• **Requirement**
Please filter the entries and return only the lines that include "Prod".

• **Exercise data**

-- ===== PRECONDITION & SPEC =====
def validChars : List Char := ['|', '-', 'L', 'J', '7', 'F', '.', 'S']

def connOf (c : Char) : List (Int × Int) := (PySem.Dict.get? pipesDict c).getD []

-- a well-formed puzzle grid: n×m rows of pipe/'.'/'S' cells, no pipe connection leaving the grid
def GoodGrid (lines : List String) (n m : Int) : Prop :=
  (lines.length : Int) = n ∧ 0 < m ∧
  (∀ i : Nat, i < lines.length →
    ((lines.getD i "").toList.length : Int) = m ∧
    ∀ j : Nat, j < (lines.getD i "").toList.length →
      (lines.getD i "").toList.getD j '?' ∈ validChars ∧
      ∀ e ∈ connOf ((lines.getD i "").toList.getD j '?'),
        0 ≤ (i : Int) + e.1 ∧ (i : Int) + e.1 < n ∧ 0 ≤ (j : Int) + e.2 ∧ (j : Int) + e.2 < m)

-- Pre_ admits: a first step off the board (A returns -1 at once), a first cell that is '.' or 'S'
-- (A returns at once), or a well-formed grid with 'S' at startPos.  Outside these, A may raise
-- IndexError (walk leaves the grid / short row), raise KeyError (non-pipe glyph), read through
-- Python's negative-index wraparound, or loop forever (a closed pipe cycle with no 'S'); which cells
-- the walk visits is not expressible in closed form, so the grid-shaped conditions are per-cell.
def Pre_getCycleLength (lines : List String) (startPos : Int × Int) (direction : Int × Int) (n : Int) (m : Int) : Prop :=
  let cur := (startPos.1 + direction.1, startPos.2 + direction.2)
  (cur.1 < 0 ∨ n ≤ cur.1 ∨ cur.2 < 0 ∨ m ≤ cur.2)
  ∨ (0 ≤ cur.1 ∧ cur.1 < n ∧ 0 ≤ cur.2 ∧ cur.2 < m ∧
      (cellRead? lines cur.1 cur.2 = some '.' ∨ cellRead? lines cur.1 cur.2 = some 'S'))
  ∨ (GoodGrid lines n m ∧ 0 ≤ startPos.1 ∧ startPos.1 < n ∧ 0 ≤ startPos.2 ∧ startPos.2 < m ∧
      cellRead? lines startPos.1 startPos.2 = some 'S')

instance (lines : List String) (startPos : Int × Int) (direction : Int × Int) (n : Int) (m : Int) : Decidable (Pre_getCycleLength lines startPos direction n m) := by
  unfold Pre_getCycleLength GoodGrid; infer_instance

def pvWitness_getCycleLength : List String × (Int × Int) × (Int × Int) × Int × Int :=
  (["S7", "LJ"], (0, 0), (1, 0), 2, 2)

def Spec_getCycleLength (lines : List String) (startPos : Int × Int) (direction : Int × Int) (n : Int) (m : Int) (out : Int) : Prop := out = getCycleLength_alt lines startPos direction n m
instance (lines : List String) (startPos : Int × Int) (direction : Int × Int) (n : Int) (m : Int) (out : Int) : Decidable (Spec_getCycleLength lines startPos direction n m out) := by unfold Spec_getCycleLength; infer_instance

-- ===== CLAIM (what is proved, stated in full; the proofs are below) =====
def Claim_equal_getCycleLength : Prop := ∀ (lines : List String) (startPos : Int × Int) (direction : Int × Int) (n : Int) (m : Int), Dom_getCycleLength lines startPos direction n m → Pre_getCycleLength lines startPos direction n m → Spec_getCycleLength lines startPos direction n m (getCycleLength lines startPos direction n m)

-- ===== LEMMAS AND PROOFS =====

-- what the compiled dict holds for one cell: the exit (if in bounds) for each valid entry heading
def exitOpt (n m i j : Int) (s : Nat) : Option (Int × Int × Int) :=
  let e := dirsB.getD s (0, 0)
  if 0 ≤ i + e.1 ∧ i + e.1 < n ∧ 0 ≤ j + e.2 ∧ j + e.2 < m then
    some (i + e.1, j + e.2, (s : Int))
  else none

def cellTrans (n m i j : Int) (c : Char) (d : Int) : Option (Int × Int × Int) :=
  match endsB c with
  | none => none
  | some (a, b) =>
    if d = ((oppB.getD a 0 : Nat) : Int) then exitOpt n m i j b
    else if d = ((oppB.getD b 0 : Nat) : Int) then exitOpt n m i j a
    else none

lemma compileCell_fst_mem (n m i j : Int) (c : Char) (acc) (p : Int × Int) :
    p ∈ (compileCell n m i j c acc).1 ↔ p ∈ acc.1 ∨ (c = 'S' ∧ p = (i, j)) := by
  unfold compileCell
  by_cases hc : c = 'S'
  · simp [hc, PySem.Set.mem_add]
  · rcases he : endsB c with _ | ⟨a, b⟩ <;>
      simp only [if_neg hc, List.foldl] <;>
      [skip; split_ifs] <;> simp [hc]

set_option maxHeartbeats 1000000 in
lemma compileCell_snd_get?_pipe (n m i j : Int) {c : Char} {a b : Nat}
    (hc : c ≠ 'S') (he : endsB c = some (a, b))
    (hne : ((oppB.getD a 0 : Nat) : Int) ≠ ((oppB.getD b 0 : Nat) : Int))
    (acc) (k : Int × Int × Int) :
    ((compileCell n m i j c acc).2).get? k =
      (if k.1 = i ∧ k.2.1 = j then cellTrans n m i j c k.2.2 else none).or (acc.2.get? k) := by
  obtain ⟨k1, k2, k3⟩ := k
  have hKa : ((i, j, ((oppB.getD a 0 : Nat) : Int)) = ((k1, k2, k3) : Int × Int × Int)) ↔
      (k1 = i ∧ k2 = j ∧ k3 = ((oppB.getD a 0 : Nat) : Int)) := by
    constructor <;> (intro h; simp_all [Prod.ext_iff])  -- keys as triples
  have hKb : ((i, j, ((oppB.getD b 0 : Nat) : Int)) = ((k1, k2, k3) : Int × Int × Int)) ↔
      (k1 = i ∧ k2 = j ∧ k3 = ((oppB.getD b 0 : Nat) : Int)) := by
    constructor <;> (intro h; simp_all [Prod.ext_iff])  -- keys as triples
  unfold compileCell cellTrans exitOpt
  simp only [if_neg hc, he, List.foldl]
  by_cases h1 : k1 = i ∧ k2 = j
  · obtain ⟨rfl, rfl⟩ := h1
    by_cases ha : k3 = ((oppB.getD a 0 : Nat) : Int)
    · subst ha
      split_ifs <;> simp_all [PySem.Dict.get?_insert, Prod.ext_iff, Option.or]
    · by_cases hb2 : k3 = ((oppB.getD b 0 : Nat) : Int)
      · subst hb2
        split_ifs <;> simp_all [PySem.Dict.get?_insert, Prod.ext_iff, Option.or]
      · split_ifs <;> simp_all [PySem.Dict.get?_insert, Prod.ext_iff, Option.or]
  · split_ifs <;> simp_all [PySem.Dict.get?_insert, Prod.ext_iff, Option.or] ;
      (rw [if_neg, if_neg] <;> rintro ⟨rfl, rfl, -⟩ <;> simp_all)

lemma compileCell_snd_get? (n m i j : Int) (c : Char) (acc) (k : Int × Int × Int) :
    ((compileCell n m i j c acc).2).get? k =
      (if k.1 = i ∧ k.2.1 = j then cellTrans n m i j c k.2.2 else none).or (acc.2.get? k) := by
  by_cases hb : c = '|';  · exact compileCell_snd_get?_pipe (a := 1) (b := 0) n m i j (by simp [hb]) (by simp [hb, endsB]) (by decide) acc k
  by_cases hd : c = '-';  · exact compileCell_snd_get?_pipe (a := 3) (b := 2) n m i j (by simp [hd]) (by simp [hd, endsB]) (by decide) acc k
  by_cases hL : c = 'L';  · exact compileCell_snd_get?_pipe (a := 0) (b := 3) n m i j (by simp [hL]) (by simp [hL, endsB]) (by decide) acc k
  by_cases hJ : c = 'J';  · exact compileCell_snd_get?_pipe (a := 0) (b := 2) n m i j (by simp [hJ]) (by simp [hJ, endsB]) (by decide) acc k
  by_cases h7 : c = '7';  · exact compileCell_snd_get?_pipe (a := 1) (b := 2) n m i j (by simp [h7]) (by simp [h7, endsB]) (by decide) acc k
  by_cases hF : c = 'F';  · exact compileCell_snd_get?_pipe (a := 1) (b := 3) n m i j (by simp [hF]) (by simp [hF, endsB]) (by decide) acc k
  -- remaining characters contribute nothing to the dict
  have he : endsB c = none := by simp [endsB, hb, hd, hL, hJ, h7, hF]
  unfold compileCell cellTrans
  by_cases hc : c = 'S'
  · subst hc; simp [he]
  · simp [hc, he]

• **Task answer**
    constructor <;> (intro h; simp_all [Prod.ext_iff])  -- keys as triples
    constructor <;> (intro h; simp_all [Prod.ext_iff])  -- keys as triples
      split_ifs <;> simp_all [PySem.Dict.get?_insert, Prod.ext_iff, Option.or]
        split_ifs <;> simp_all [PySem.Dict.get?_insert, Prod.ext_iff, Option.or]
      · split_ifs <;> simp_all [PySem.Dict.get?_insert, Prod.ext_iff, Option.or]
  · split_ifs <;> simp_all [PySem.Dict.get?_insert, Prod.ext_iff, Option.or] ;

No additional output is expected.